Task instructions → Pick out each line in these entries that contains the string "have".
Content starts
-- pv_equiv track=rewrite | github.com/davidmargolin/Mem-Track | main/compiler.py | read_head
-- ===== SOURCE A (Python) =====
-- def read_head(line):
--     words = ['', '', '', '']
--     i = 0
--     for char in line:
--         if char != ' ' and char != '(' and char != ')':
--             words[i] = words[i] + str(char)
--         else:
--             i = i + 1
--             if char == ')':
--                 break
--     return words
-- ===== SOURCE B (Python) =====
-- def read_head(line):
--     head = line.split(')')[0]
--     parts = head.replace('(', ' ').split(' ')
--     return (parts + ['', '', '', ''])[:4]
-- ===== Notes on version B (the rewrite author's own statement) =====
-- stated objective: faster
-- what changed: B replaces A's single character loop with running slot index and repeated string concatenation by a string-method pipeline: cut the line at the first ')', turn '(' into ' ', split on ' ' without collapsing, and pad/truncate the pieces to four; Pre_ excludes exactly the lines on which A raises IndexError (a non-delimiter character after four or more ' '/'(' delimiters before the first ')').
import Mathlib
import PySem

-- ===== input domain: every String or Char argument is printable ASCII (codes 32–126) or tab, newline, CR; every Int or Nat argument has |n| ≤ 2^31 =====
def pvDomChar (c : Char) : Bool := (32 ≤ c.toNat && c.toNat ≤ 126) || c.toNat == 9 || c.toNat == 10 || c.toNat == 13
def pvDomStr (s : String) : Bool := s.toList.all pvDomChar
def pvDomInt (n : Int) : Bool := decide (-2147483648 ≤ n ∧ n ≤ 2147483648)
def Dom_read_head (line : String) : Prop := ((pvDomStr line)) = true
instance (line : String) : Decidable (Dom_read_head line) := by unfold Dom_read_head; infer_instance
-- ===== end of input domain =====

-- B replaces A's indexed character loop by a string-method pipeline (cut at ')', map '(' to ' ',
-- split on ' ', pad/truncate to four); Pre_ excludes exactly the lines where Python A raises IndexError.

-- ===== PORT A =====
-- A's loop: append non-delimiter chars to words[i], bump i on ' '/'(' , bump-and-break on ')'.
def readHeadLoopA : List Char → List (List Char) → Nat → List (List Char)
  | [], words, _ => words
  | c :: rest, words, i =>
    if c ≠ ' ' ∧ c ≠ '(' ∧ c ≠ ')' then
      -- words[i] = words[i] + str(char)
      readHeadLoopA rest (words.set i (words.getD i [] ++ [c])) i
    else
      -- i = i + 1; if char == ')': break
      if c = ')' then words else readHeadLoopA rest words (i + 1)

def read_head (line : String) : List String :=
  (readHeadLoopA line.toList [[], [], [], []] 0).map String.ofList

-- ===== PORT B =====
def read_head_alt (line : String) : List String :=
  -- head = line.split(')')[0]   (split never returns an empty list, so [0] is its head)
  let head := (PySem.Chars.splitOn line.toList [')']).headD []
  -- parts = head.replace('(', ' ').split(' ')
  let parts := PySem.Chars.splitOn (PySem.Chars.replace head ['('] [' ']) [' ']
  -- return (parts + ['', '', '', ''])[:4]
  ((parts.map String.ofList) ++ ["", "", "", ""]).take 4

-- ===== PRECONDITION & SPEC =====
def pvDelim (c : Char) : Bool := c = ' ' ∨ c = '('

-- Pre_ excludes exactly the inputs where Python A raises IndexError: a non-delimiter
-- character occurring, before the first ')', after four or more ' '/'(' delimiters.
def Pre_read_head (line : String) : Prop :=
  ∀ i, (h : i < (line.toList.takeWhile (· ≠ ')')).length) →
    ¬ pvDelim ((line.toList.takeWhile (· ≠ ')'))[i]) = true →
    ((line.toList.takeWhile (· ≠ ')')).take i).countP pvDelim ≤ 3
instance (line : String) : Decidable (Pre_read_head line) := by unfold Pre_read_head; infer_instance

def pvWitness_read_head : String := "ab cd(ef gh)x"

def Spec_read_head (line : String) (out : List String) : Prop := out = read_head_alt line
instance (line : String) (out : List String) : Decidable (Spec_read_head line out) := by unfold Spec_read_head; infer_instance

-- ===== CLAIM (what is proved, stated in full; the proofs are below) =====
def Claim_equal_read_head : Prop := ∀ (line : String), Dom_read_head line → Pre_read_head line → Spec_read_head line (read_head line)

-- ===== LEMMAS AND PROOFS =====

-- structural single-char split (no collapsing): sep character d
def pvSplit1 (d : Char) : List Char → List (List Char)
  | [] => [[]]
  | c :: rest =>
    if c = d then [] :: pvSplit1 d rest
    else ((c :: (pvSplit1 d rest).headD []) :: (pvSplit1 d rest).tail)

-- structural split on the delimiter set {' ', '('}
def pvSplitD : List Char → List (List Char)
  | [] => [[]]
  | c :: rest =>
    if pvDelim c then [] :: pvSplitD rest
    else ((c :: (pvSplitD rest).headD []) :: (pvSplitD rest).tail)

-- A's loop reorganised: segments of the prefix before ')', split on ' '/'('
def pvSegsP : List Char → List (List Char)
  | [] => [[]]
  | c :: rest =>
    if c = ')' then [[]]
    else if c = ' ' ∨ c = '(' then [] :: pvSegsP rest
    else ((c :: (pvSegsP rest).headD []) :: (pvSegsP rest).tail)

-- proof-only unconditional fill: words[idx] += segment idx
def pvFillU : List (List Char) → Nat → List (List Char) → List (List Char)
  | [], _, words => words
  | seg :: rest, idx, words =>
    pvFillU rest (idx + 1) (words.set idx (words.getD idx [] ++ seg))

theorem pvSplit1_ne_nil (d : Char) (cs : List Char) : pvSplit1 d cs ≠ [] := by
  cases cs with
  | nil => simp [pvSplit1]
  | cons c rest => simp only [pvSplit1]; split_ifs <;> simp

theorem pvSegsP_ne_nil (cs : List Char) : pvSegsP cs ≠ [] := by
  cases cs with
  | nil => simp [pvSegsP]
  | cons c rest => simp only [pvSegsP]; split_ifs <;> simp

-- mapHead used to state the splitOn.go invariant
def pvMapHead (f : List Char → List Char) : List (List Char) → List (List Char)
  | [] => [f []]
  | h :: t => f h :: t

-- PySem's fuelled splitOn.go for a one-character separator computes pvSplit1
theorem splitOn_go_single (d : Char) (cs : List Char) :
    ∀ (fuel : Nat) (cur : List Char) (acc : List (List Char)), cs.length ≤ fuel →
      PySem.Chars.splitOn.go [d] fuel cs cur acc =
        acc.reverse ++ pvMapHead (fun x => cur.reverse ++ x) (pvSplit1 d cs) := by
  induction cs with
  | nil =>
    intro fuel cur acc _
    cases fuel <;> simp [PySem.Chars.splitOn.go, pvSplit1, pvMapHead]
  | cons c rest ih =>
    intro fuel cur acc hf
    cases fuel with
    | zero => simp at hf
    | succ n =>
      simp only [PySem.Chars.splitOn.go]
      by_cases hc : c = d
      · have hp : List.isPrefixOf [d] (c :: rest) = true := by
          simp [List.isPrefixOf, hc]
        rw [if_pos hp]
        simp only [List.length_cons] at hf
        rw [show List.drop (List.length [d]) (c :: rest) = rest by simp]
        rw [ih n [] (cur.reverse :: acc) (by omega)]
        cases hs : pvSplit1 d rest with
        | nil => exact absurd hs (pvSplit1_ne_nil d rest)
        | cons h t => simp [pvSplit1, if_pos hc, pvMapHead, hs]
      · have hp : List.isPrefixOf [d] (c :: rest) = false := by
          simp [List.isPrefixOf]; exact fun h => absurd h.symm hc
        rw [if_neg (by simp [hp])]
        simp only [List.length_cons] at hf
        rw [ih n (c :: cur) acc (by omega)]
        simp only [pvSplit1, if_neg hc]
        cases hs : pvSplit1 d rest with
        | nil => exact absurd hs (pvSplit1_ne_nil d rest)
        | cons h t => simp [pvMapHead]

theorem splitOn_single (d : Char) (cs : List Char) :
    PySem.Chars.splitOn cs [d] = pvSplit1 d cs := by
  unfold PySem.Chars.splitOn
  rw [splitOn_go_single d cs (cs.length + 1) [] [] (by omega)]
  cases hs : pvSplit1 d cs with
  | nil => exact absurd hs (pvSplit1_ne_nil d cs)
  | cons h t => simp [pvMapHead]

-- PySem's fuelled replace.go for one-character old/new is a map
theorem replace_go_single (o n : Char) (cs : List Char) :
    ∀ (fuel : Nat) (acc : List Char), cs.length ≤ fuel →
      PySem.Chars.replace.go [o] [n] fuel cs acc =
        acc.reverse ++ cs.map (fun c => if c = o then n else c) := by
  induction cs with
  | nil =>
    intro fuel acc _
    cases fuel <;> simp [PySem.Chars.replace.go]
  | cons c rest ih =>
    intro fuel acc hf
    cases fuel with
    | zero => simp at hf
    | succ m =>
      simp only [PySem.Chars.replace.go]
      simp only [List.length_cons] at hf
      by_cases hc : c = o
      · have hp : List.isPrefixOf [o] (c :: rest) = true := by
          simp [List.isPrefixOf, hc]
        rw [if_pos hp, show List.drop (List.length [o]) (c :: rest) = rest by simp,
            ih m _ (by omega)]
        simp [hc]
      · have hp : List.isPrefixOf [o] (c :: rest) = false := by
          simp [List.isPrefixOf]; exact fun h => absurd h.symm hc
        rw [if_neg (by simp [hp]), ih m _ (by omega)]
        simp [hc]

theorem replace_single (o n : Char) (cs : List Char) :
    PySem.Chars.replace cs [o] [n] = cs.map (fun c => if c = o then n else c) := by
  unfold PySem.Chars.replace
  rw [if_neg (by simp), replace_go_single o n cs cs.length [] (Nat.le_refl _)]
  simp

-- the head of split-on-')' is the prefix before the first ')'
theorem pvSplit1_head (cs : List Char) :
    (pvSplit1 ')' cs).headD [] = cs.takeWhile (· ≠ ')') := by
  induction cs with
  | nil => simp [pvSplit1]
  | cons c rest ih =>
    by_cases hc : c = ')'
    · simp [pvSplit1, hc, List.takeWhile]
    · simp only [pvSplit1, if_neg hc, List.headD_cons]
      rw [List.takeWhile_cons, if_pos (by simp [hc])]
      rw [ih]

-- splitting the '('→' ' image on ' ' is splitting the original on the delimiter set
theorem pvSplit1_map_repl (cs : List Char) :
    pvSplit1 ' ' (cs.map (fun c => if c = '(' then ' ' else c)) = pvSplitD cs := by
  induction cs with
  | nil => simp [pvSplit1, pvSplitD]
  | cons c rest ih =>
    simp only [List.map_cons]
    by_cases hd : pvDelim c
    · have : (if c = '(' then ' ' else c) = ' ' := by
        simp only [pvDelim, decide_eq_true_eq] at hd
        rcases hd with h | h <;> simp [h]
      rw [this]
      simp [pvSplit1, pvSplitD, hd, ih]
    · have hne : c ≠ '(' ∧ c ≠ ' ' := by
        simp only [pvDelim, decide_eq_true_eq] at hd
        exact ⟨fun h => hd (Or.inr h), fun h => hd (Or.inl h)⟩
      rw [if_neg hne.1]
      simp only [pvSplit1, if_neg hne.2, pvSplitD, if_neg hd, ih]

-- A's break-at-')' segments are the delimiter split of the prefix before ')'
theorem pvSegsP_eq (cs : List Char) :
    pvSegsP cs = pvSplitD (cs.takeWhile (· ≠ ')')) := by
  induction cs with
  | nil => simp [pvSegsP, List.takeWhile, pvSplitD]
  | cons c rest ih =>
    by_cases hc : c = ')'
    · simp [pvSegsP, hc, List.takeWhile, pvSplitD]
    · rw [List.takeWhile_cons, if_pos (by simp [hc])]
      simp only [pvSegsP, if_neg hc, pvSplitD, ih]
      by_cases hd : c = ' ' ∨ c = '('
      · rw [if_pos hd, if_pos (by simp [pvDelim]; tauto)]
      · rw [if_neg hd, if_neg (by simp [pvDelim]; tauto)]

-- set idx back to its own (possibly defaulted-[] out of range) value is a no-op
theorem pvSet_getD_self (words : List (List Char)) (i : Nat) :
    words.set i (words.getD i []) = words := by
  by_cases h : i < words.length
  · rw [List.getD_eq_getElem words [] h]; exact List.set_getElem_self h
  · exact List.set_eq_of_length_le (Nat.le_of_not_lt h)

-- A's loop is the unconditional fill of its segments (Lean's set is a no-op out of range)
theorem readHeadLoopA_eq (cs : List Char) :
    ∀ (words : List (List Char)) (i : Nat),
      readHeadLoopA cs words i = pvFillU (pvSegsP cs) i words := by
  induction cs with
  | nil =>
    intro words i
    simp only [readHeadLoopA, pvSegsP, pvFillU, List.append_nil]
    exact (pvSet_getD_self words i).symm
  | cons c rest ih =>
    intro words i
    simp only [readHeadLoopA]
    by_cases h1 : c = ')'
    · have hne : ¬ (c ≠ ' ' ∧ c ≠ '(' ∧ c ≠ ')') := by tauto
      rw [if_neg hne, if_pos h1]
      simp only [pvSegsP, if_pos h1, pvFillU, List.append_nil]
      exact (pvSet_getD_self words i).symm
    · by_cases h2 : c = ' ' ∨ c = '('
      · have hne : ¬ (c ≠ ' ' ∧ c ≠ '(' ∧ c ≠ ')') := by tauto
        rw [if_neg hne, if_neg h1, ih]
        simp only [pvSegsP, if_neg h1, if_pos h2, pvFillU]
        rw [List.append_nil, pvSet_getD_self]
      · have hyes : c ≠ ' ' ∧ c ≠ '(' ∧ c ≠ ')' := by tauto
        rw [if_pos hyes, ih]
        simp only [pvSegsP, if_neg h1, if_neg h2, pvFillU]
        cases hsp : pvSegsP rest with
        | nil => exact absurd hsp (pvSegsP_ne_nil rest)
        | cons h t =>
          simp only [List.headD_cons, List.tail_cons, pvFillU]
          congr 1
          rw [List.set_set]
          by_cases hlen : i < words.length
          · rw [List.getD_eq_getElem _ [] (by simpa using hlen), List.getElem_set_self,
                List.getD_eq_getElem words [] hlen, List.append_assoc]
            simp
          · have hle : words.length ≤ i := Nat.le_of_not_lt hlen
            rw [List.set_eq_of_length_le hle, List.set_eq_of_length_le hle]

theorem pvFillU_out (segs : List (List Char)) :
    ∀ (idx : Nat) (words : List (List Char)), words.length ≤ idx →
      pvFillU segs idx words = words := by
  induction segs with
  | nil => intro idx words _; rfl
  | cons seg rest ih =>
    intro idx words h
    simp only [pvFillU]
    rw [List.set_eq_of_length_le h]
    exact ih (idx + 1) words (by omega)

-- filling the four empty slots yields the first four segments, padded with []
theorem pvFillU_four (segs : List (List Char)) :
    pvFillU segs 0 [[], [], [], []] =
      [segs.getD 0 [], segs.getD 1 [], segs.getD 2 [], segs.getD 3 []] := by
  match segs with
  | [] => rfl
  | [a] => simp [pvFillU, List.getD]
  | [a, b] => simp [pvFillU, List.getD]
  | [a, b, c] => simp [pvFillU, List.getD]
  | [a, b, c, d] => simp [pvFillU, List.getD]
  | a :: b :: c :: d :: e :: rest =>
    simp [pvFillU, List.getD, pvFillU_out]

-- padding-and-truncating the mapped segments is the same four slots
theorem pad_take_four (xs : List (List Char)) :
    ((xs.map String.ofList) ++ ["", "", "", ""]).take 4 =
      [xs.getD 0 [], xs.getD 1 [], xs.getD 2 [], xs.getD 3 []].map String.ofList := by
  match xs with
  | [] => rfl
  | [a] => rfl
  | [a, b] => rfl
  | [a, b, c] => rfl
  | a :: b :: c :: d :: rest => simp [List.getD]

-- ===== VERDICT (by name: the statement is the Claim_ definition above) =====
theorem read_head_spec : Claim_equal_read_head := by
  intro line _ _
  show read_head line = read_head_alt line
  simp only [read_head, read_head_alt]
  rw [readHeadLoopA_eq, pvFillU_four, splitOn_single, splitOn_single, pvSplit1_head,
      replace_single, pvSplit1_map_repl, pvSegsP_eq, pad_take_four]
Content ends
Answer →
      · have hp : List.isPrefixOf [d] (c :: rest) = true := by
      · have hp : List.isPrefixOf [d] (c :: rest) = false := by
      · have hp : List.isPrefixOf [o] (c :: rest) = true := by
      · have hp : List.isPrefixOf [o] (c :: rest) = false := by
    · have : (if c = '(' then ' ' else c) = ' ' := by
    · have hne : c ≠ '(' ∧ c ≠ ' ' := by
    · have hne : ¬ (c ≠ ' ' ∧ c ≠ '(' ∧ c ≠ ')') := by tauto
      · have hne : ¬ (c ≠ ' ' ∧ c ≠ '(' ∧ c ≠ ')') := by tauto
      · have hyes : c ≠ ' ' ∧ c ≠ '(' ∧ c ≠ ')' := by tauto
          · have hle : words.length ≤ i := Nat.le_of_not_lt hlen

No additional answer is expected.